The system works better for garbage men than taxpayers. Over the past three years, the Department of Public Works (DPW) has averaged a whopping $1 million in overtime outlays, mostly because of faulty and poorly maintained equipment.

Diagnosing problems like DPW’s overtime habit requires all the managerial acumen of a GED student. Yet the control board has employed an army of high-priced MBAs to expose all the inefficiencies in the District bureaucracy. Thus far, the board’s consultants have managed to gobble up $6.5 million in public money, generating reams and reams of reports that all bear the same bottom line: It’s management, stupid.

But we knew that.

“Sometimes I just want to stand up and scream at them,” says Ward 5 Councilmember Harry Thomas. Last week, Thomas met with a group of control board consultants who had prepared a management report on DPW, which Thomas oversees as head of the D.C. Council’s committee on public works. “They said we need new trucks, and I was thinking, ‘I was saying that six years ago.’”
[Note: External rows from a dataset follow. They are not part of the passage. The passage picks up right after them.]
-- pv_equiv track=rewrite | github.com/StarAbhi/StarAbhi | priceCal.py | calculateAmount
-- ===== SOURCE A (Python) =====
-- def calculateAmount(prices):
--     cost=[]
--     for i in range(len(prices)):
--         if i==0:
--             cost.append(prices[0])
--         else:
--             d=prices[0:i]
--             if prices[i]-min(d) > 0:
--                 cost.append(prices[i]-min(d))
--             else:
--                 cost.append(0)
--
--     return sum(cost)
-- ===== SOURCE B (Python) =====
-- def calculateAmount(prices):
--     if not prices:
--         return 0
--     total = prices[0]
--     m = prices[0]
--     for p in prices[1:]:
--         gain = p - m
--         if gain > 0:
--             total += gain
--         if p < m:
--             m = p
--     return total
-- ===== Notes on version B (the rewrite author's own statement) =====
-- stated objective: faster
-- what changed: Replaces the quadratic re-slicing and re-computation of min(prices[0:i]) at each index with a single pass that maintains the running prefix minimum and accumulates positive gains directly.
import Mathlib
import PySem

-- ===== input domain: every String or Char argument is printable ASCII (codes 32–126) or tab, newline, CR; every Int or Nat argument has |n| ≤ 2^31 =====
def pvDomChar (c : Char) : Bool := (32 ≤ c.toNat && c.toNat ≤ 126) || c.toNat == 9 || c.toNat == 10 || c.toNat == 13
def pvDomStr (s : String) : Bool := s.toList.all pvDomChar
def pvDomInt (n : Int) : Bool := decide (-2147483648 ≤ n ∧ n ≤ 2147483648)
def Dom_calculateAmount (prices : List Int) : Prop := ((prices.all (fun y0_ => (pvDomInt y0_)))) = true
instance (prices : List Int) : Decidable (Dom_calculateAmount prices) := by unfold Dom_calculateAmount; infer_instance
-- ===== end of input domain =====

-- B replaces A's quadratic per-index re-slicing and min(prices[0:i]) recomputation by a
-- single pass maintaining the running prefix minimum (objective: faster, asymptotic).

-- ===== PORT A =====
-- literal transliteration of A: build the `cost` list over range(len(prices)), then sum it.
-- min(d) is PySem.List.min?; d is nonempty whenever that branch runs (i ≥ 1), so .getD 0 is never taken.
def calculateAmount (prices : List Int) : Int :=
  let cost := (PySem.List.pyRange 0 (prices.length : Int) 1).foldl (fun acc i =>
    if i == 0 then
      acc ++ [PySem.List.pyGetD prices 0 0]
    else
      let d := PySem.List.slice prices (some 0) (some i)
      let m := (PySem.List.min? d (fun y => y)).getD 0
      let pi := PySem.List.pyGetD prices i 0
      if pi - m > 0 then acc ++ [pi - m] else acc ++ [0]) []
  cost.sum

-- ===== PORT B =====
-- literal transliteration of B: empty check, then one fold over prices[1:] carrying (total, m).
def calculateAmount_alt (prices : List Int) : Int :=
  match prices with
  | [] => 0
  | p :: rest =>
    (rest.foldl (fun (s : Int × Int) (x : Int) =>
        let gain := x - s.2
        let total := if gain > 0 then s.1 + gain else s.1
        let m := if x < s.2 then x else s.2
        (total, m)) (p, p)).1

-- ===== PRECONDITION & SPEC =====
def Spec_calculateAmount (prices : List Int) (out : Int) : Prop := out = calculateAmount_alt prices
instance (prices : List Int) (out : Int) : Decidable (Spec_calculateAmount prices out) := by unfold Spec_calculateAmount; infer_instance

-- ===== CLAIM (what is proved, stated in full; the proofs are below) =====
def Claim_equal_calculateAmount : Prop := ∀ (prices : List Int), Dom_calculateAmount prices → Spec_calculateAmount prices (calculateAmount prices)

-- ===== LEMMAS AND PROOFS =====

/-- Reference: sum of positive gains over the running prefix minimum `m`. -/
def pvSpec (m : Int) : List Int → Int
  | [] => 0
  | x :: xs => (if x - m > 0 then x - m else 0) + pvSpec (min m x) xs

lemma pvB_fold (l : List Int) : ∀ (t m : Int),
    (l.foldl (fun (s : Int × Int) (x : Int) =>
        let gain := x - s.2
        let total := if gain > 0 then s.1 + gain else s.1
        let m := if x < s.2 then x else s.2
        (total, m)) (t, m)).1 = t + pvSpec m l := by
  induction l with
  | nil => intro t m; simp [pvSpec]
  | cons x xs ih =>
    intro t m
    simp only [List.foldl_cons, pvSpec, ih]
    have hmin : (if x < m then x else m) = min m x := by omega
    rw [hmin]
    split_ifs <;> ring

lemma pvA_sum (rest : List Int) : ∀ (p : Int),
    ((List.range rest.length).map (fun k =>
      if rest.getD k 0 - (rest.take k).foldl min p > 0
      then rest.getD k 0 - (rest.take k).foldl min p else 0)).sum = pvSpec p rest := by
  induction rest with
  | nil => intro p; simp [pvSpec]
  | cons x xs ih =>
    intro p
    rw [List.length_cons, List.range_succ_eq_map, List.map_cons, List.map_map, List.sum_cons]
    simp only [Function.comp_def, List.getD_cons_zero, List.take_zero, List.foldl_nil,
      List.getD_cons_succ, List.take_succ_cons, List.foldl_cons]
    rw [ih (min p x)]
    simp [pvSpec]

theorem pv_main (prices : List Int) : calculateAmount prices = calculateAmount_alt prices := by
  cases prices with
  | nil =>
    simp [calculateAmount, calculateAmount_alt]
  | cons p rest =>
    simp only [calculateAmount, calculateAmount_alt]
    rw [pvB_fold]
    -- rewrite A's loop body into the `acc ++ [g i]` shape
    have hbody : (fun (acc : List Int) (i : Int) =>
        if i == 0 then
          acc ++ [PySem.List.pyGetD (p :: rest) 0 0]
        else
          let d := PySem.List.slice (p :: rest) (some 0) (some i)
          let m := (PySem.List.min? d (fun y => y)).getD 0
          let pi := PySem.List.pyGetD (p :: rest) i 0
          if pi - m > 0 then acc ++ [pi - m] else acc ++ [0])
      = (fun acc i => acc ++ [
          if i == 0 then PySem.List.pyGetD (p :: rest) 0 0
          else
            let d := PySem.List.slice (p :: rest) (some 0) (some i)
            let m := (PySem.List.min? d (fun y => y)).getD 0
            let pi := PySem.List.pyGetD (p :: rest) i 0
            if pi - m > 0 then pi - m else 0]) := by
      funext acc i
      by_cases h0 : i == 0 <;> simp only [h0, if_true, if_false, Bool.false_eq_true] <;>
        split_ifs <;> rfl
    simp only [hbody, PySem.List.foldl_append_singleton_eq_map, List.nil_append]
    have hn : (0 : Int) < ((p :: rest).length : Int) := by
      simp
    rw [PySem.List.pyRange_one_cons hn, List.map_cons, List.sum_cons]
    have hg0 : (if (0 : Int) == 0 then PySem.List.pyGetD (p :: rest) 0 0
        else
          let d := PySem.List.slice (p :: rest) (some 0) (some 0)
          let m := (PySem.List.min? d (fun y => y)).getD 0
          let pi := PySem.List.pyGetD (p :: rest) 0 0
          if pi - m > 0 then pi - m else 0) = p := by
      simp [PySem.List.pyGetD, PySem.List.pyIdx?, PySem.List.pyGet?]
    rw [hg0]
    congr 1
    -- tail: range over Int indices 1..n  →  pvSpec p rest
    have hrange : PySem.List.pyRange (0 + 1) ((p :: rest).length : Int) 1
        = (List.range rest.length).map (fun k : Nat => (1 : Int) + (k : Int)) := by
      rw [PySem.List.pyRange_one]
      have hlen : (((p :: rest).length : Int) - (0 + 1)).toNat = rest.length := by
        simp
      rw [hlen]
      apply List.map_congr_left
      intro a _
      norm_num
    rw [hrange, List.map_map, ← pvA_sum rest p]
    refine congrArg List.sum (List.map_congr_left ?_)
    intro k hk
    simp only [Function.comp]
    have hne : ¬ ((1 + (k : Int)) == 0) := by simp; omega
    simp only [hne, Bool.false_eq_true, if_false]
    have hslice : PySem.List.slice (p :: rest) (some 0) (some (1 + (k : Int)))
        = p :: rest.take k := by
      have : (1 + (k : Int)) = ((1 + k : Nat) : Int) := by push_cast; ring
      rw [this, PySem.List.slice_zero_start, PySem.List.slice_to_natCast, Nat.add_comm]
      rfl
    rw [hslice]
    have hmin : (PySem.List.min? (p :: rest.take k) (fun y => y)).getD 0
        = (rest.take k).foldl min p := by
      rw [PySem.List.min?_id_cons]; rfl
    have hget : PySem.List.pyGetD (p :: rest) (1 + (k : Int)) 0 = rest.getD k 0 := by
      have : (1 + (k : Int)) = ((1 + k : Nat) : Int) := by push_cast; ring
      rw [this, PySem.List.pyGetD_natCast, Nat.add_comm]
      simp [List.getD]
    rw [hmin, hget]

-- ===== VERDICT (by name: the statement is the Claim_ definition above) =====
theorem calculateAmount_spec : Claim_equal_calculateAmount := by
  intro prices _
  unfold Spec_calculateAmount
  exact pv_main prices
Other recommendations rang familiar to Thomas. The consultants recommended “realigning” trash routes; Thomas recommended “redesigning” them years ago. The consultants advised DPW to collect fees for underground cable and estimated that the agency could collect “several million dollars”; Thomas made the same recommendation and put the figure at $7 million. The consultants said to “stabilize” and “fix” the computers at the motor vehicles bureau; Thomas said to “replace and modernize” them. And so on. (See chart.)

The control board could have saved some hassle—not to mention taxpayer money—by checking out the existing literature on the agency’s problems. But it never knocked. “The consultants didn’t have guts enough to come to this committee,” says Thomas. “They didn’t talk to [my staff], to me—they didn’t talk to anybody.”
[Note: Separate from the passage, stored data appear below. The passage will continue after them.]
-- pv_equiv track=rewrite | github.com/ioaksenenko/neural_networks | 1_untagging_mask_maker/temp/dataprep.py | count_elements
-- ===== SOURCE A (Python) =====
-- def count_elements(dict, sequences, n=1):
--     res = []
--     for sequence in sequences:
--         res_seq = []
--         for i in range(len(dict)):
--             number = 0
--             if n > 0:
--                 for j in range(0, len(sequence) - n + 1, n):
--                     ngram = ''
--                     for k in range(n):
--                         ngram += sequence[j + k]
--                     if ngram == dict[i]:
--                         number += 1
--             else:
--                 for j in range(len(sequence)):
--                     if sequence[j] == dict[i]:
--                         number += 1
--             res_seq.append(number)
--         res.append(res_seq)
--     return res
-- ===== SOURCE B (Python) =====
-- def count_elements(dict, sequences, n=1):
--     res = []
--     for sequence in sequences:
--         if n > 0:
--             tokens = [sequence[j:j + n] for j in range(0, len(sequence) - n + 1, n)]
--         else:
--             tokens = list(sequence)
--         counts = {}
--         for t in tokens:
--             counts[t] = counts.get(t, 0) + 1
--         res.append([counts.get(d, 0) for d in dict])
--     return res
-- ===== Notes on version B (the rewrite author's own statement) =====
-- stated objective: faster
-- what changed: Instead of rescanning the sequence and rebuilding every n-gram once per dictionary entry, B tokenises each sequence once, tallies the tokens in a dict, and reads each dictionary entry's count with one O(1) lookup.
import Mathlib
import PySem

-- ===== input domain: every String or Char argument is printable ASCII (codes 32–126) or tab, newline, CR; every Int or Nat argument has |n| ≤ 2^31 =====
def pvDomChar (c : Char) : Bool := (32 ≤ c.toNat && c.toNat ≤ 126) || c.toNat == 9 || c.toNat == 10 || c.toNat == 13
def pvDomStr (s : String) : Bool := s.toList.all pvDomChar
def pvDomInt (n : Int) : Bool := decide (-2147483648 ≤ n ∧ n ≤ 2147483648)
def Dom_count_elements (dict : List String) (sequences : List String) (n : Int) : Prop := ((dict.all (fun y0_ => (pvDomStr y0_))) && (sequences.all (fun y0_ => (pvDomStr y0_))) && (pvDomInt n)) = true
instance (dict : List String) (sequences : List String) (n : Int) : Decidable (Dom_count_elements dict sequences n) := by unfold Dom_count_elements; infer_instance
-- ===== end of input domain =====

-- B tokenises each sequence once and tallies tokens in a dict, replacing A's per-dictionary-entry rescan; same return value.

-- ===== PORT A =====
-- Strings are handled on the .toList (List Char) side throughout; the inner 'ngram += sequence[j+k]'
-- accumulates the code points, and 'ngram == dict[i]' compares against dict[i].toList — exact.
def count_elements (dict : List String) (sequences : List String) (n : Int) : List (List Int) :=
  sequences.foldl (fun res sequence =>
    let s := sequence.toList
    let res_seq := (PySem.List.pyRange 0 (dict.length : Int) 1).foldl (fun res_seq i =>
      let number : Int :=
        if n > 0 then
          (PySem.List.pyRange 0 ((s.length : Int) - n + 1) n).foldl (fun number j =>
            let ngram := (PySem.List.pyRange 0 n 1).foldl (fun ngram k =>
              ngram ++ [PySem.List.pyGetD s (j + k) ' ']) []
            if ngram = (PySem.List.pyGetD dict i "").toList then number + 1 else number) 0
        else
          (PySem.List.pyRange 0 ((s.length : Int)) 1).foldl (fun number j =>
            if [PySem.List.pyGetD s j ' '] = (PySem.List.pyGetD dict i "").toList then number + 1 else number) 0
      res_seq ++ [number]) []
    res ++ [res_seq]) []

-- ===== PORT B =====
def count_elements_alt (dict : List String) (sequences : List String) (n : Int) : List (List Int) :=
  sequences.foldl (fun res sequence =>
    let s := sequence.toList
    let tokens : List (List Char) :=
      if n > 0 then
        (PySem.List.pyRange 0 ((s.length : Int) - n + 1) n).map
          (fun j => PySem.List.slice s (some j) (some (j + n)))
      else s.map (fun c => [c])
    let counts := tokens.foldl (fun d t => d.modify t 0 (· + 1)) PySem.Dict.empty
    res ++ [dict.map (fun d => counts.getD d.toList 0)]) []

-- ===== PRECONDITION & SPEC =====
def Spec_count_elements (dict : List String) (sequences : List String) (n : Int) (out : List (List Int)) : Prop := out = count_elements_alt dict sequences n
instance (dict : List String) (sequences : List String) (n : Int) (out : List (List Int)) : Decidable (Spec_count_elements dict sequences n out) := by unfold Spec_count_elements; infer_instance

-- ===== CLAIM (what is proved, stated in full; the proofs are below) =====
def Claim_equal_count_elements : Prop := ∀ (dict : List String) (sequences : List String) (n : Int), Dom_count_elements dict sequences n → Spec_count_elements dict sequences n (count_elements dict sequences n)

-- ===== LEMMAS AND PROOFS =====

lemma ngram_eq_slice (s : List Char) (n j : Int) (hn : 0 < n) (hj : 0 ≤ j)
    (hje : j + n ≤ (s.length : Int)) :
    (PySem.List.pyRange 0 n 1).foldl (fun ngram k =>
      ngram ++ [PySem.List.pyGetD s (j + k) ' ']) [] =
    PySem.List.slice s (some j) (some (j + n)) := by
  rw [PySem.List.foldl_append_singleton_eq_map, PySem.List.slice_toNat s hj (by omega),
      PySem.List.pyRange_one, List.map_map]
  simp only [List.nil_append]
  apply List.ext_getElem
  · simp; omega
  · intro k h1 h2
    simp only [List.getElem_map, List.getElem_range, Function.comp_apply,
      List.getElem_take, List.getElem_drop]
    rw [PySem.List.pyGetD_eq_getElem s _ (by simp at h1; omega) (by simp at h1 ⊢; omega)]
    congr 1
    simp at h1; omega

lemma count_fold {α β : Type} [BEq α] [LawfulBEq α] [DecidableEq α] (J : List β) (f : β → α) (t : α) :
    J.foldl (fun (number : Int) j => if f j = t then number + 1 else number) 0 =
    ((J.map f).count t : Int) := by
  have h := PySem.List.foldl_count_if (fun j => f j == t) J 0
  simp only [beq_iff_eq] at h
  rw [h, List.count_eq_countP, List.countP_map]
  simp [Function.comp_def]

lemma number_eq_count (s : List Char) (n : Int) (d : String) :
    (if n > 0 then
        (PySem.List.pyRange 0 ((s.length : Int) - n + 1) n).foldl (fun number : Int => fun j =>
          let ngram := (PySem.List.pyRange 0 n 1).foldl (fun ngram k =>
            ngram ++ [PySem.List.pyGetD s (j + k) ' ']) []
          if ngram = d.toList then number + 1 else number) 0
      else
        (PySem.List.pyRange 0 ((s.length : Int)) 1).foldl (fun number : Int => fun j =>
          if [PySem.List.pyGetD s j ' '] = d.toList then number + 1 else number) 0) =
    ((if n > 0 then
        (PySem.List.pyRange 0 ((s.length : Int) - n + 1) n).map
          (fun j => PySem.List.slice s (some j) (some (j + n)))
      else s.map (fun c => [c])).count d.toList : Int) := by
  by_cases hn : n > 0
  · simp only [if_pos hn]
    have hcong := PySem.List.foldl_congr_mem
      (PySem.List.pyRange 0 ((s.length : Int) - n + 1) n)
      (fun number : Int => fun j =>
        let ngram := (PySem.List.pyRange 0 n 1).foldl (fun ngram k =>
          ngram ++ [PySem.List.pyGetD s (j + k) ' ']) []
        if ngram = d.toList then number + 1 else number)
      (fun (number : Int) j =>
        if PySem.List.slice s (some j) (some (j + n)) = d.toList then number + 1 else number)
      0 ?_
    · rw [hcong]
      exact count_fold _ _ _
    · intro acc j hj
      rw [PySem.List.mem_pyRange_iff_of_pos hn] at hj
      simp only [ngram_eq_slice s n j hn (by omega) (by omega)]
  · simp only [if_neg hn]
    rw [PySem.List.foldl_pyRange_zero_pyGetD' s ' '
      (fun (number : Int) c => if [c] = d.toList then number + 1 else number) 0]
    exact count_fold s (fun c => [c]) d.toList

-- ===== VERDICT (by name: the statement is the Claim_ definition above) =====
theorem count_elements_spec : Claim_equal_count_elements := by
  intro dict sequences n _
  unfold Spec_count_elements count_elements count_elements_alt
  refine PySem.List.foldl_congr_mem sequences _ _ [] ?_
  intro acc sequence _
  dsimp only
  congr 1
  rw [← PySem.Dict.counter_eq_foldl]
  rw [PySem.List.foldl_pyRange_zero_pyGetD' dict ""
    (fun (res_seq : List Int) d =>
      res_seq ++ [if n > 0 then
          (PySem.List.pyRange 0 ((sequence.toList.length : Int) - n + 1) n).foldl (fun number : Int => fun j =>
            let ngram := (PySem.List.pyRange 0 n 1).foldl (fun ngram k =>
              ngram ++ [PySem.List.pyGetD sequence.toList (j + k) ' ']) []
            if ngram = d.toList then number + 1 else number) 0
        else
          (PySem.List.pyRange 0 ((sequence.toList.length : Int)) 1).foldl (fun number : Int => fun j =>
            if [PySem.List.pyGetD sequence.toList j ' '] = d.toList then number + 1 else number) 0]) []]
  rw [PySem.List.foldl_append_singleton_eq_map]
  simp only [List.nil_append, PySem.Dict.getD_counter]
  exact congrArg (fun l => [l]) (List.map_congr_left (fun d _ => number_eq_count sequence.toList n d))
Thomas would have been even more pissed off if the consultants had plagiarized his committee’s recommendations. That’s basically how members of the now-defunct Business Regulatory Reform Commission (BRRC) feel.

In the summer of 1996, Mayor Marion Barry stacked BRRC with a group of local business types to plot an overhaul of the city’s archaic business regulations. In a startling break from local tradition, BRRC actually held regular meetings, studied the regulations, and wrangled over recommendations for improving the system. In September, the commission released the result, a massive report brimming with analysis and 120 regulatory reform proposals. “This was a comprehensive look at the whole business environment in the District of Columbia,” says Douglas Patton, an attorney with Patton & Co. LLC and chair of BRRC.

After BRRC issued its recommendations, At-Large Councilmember Harold Brazil, who heads the council’s committee on consumer and regulatory affairs, organized several task forces to translate the recommendations into a bill. The task forces recently finished their work, which Brazil presented to the council this week.

“We worked for four weeks on this project, on our own time,” says Larry Mirel, a downtown attorney who headed one of the task forces.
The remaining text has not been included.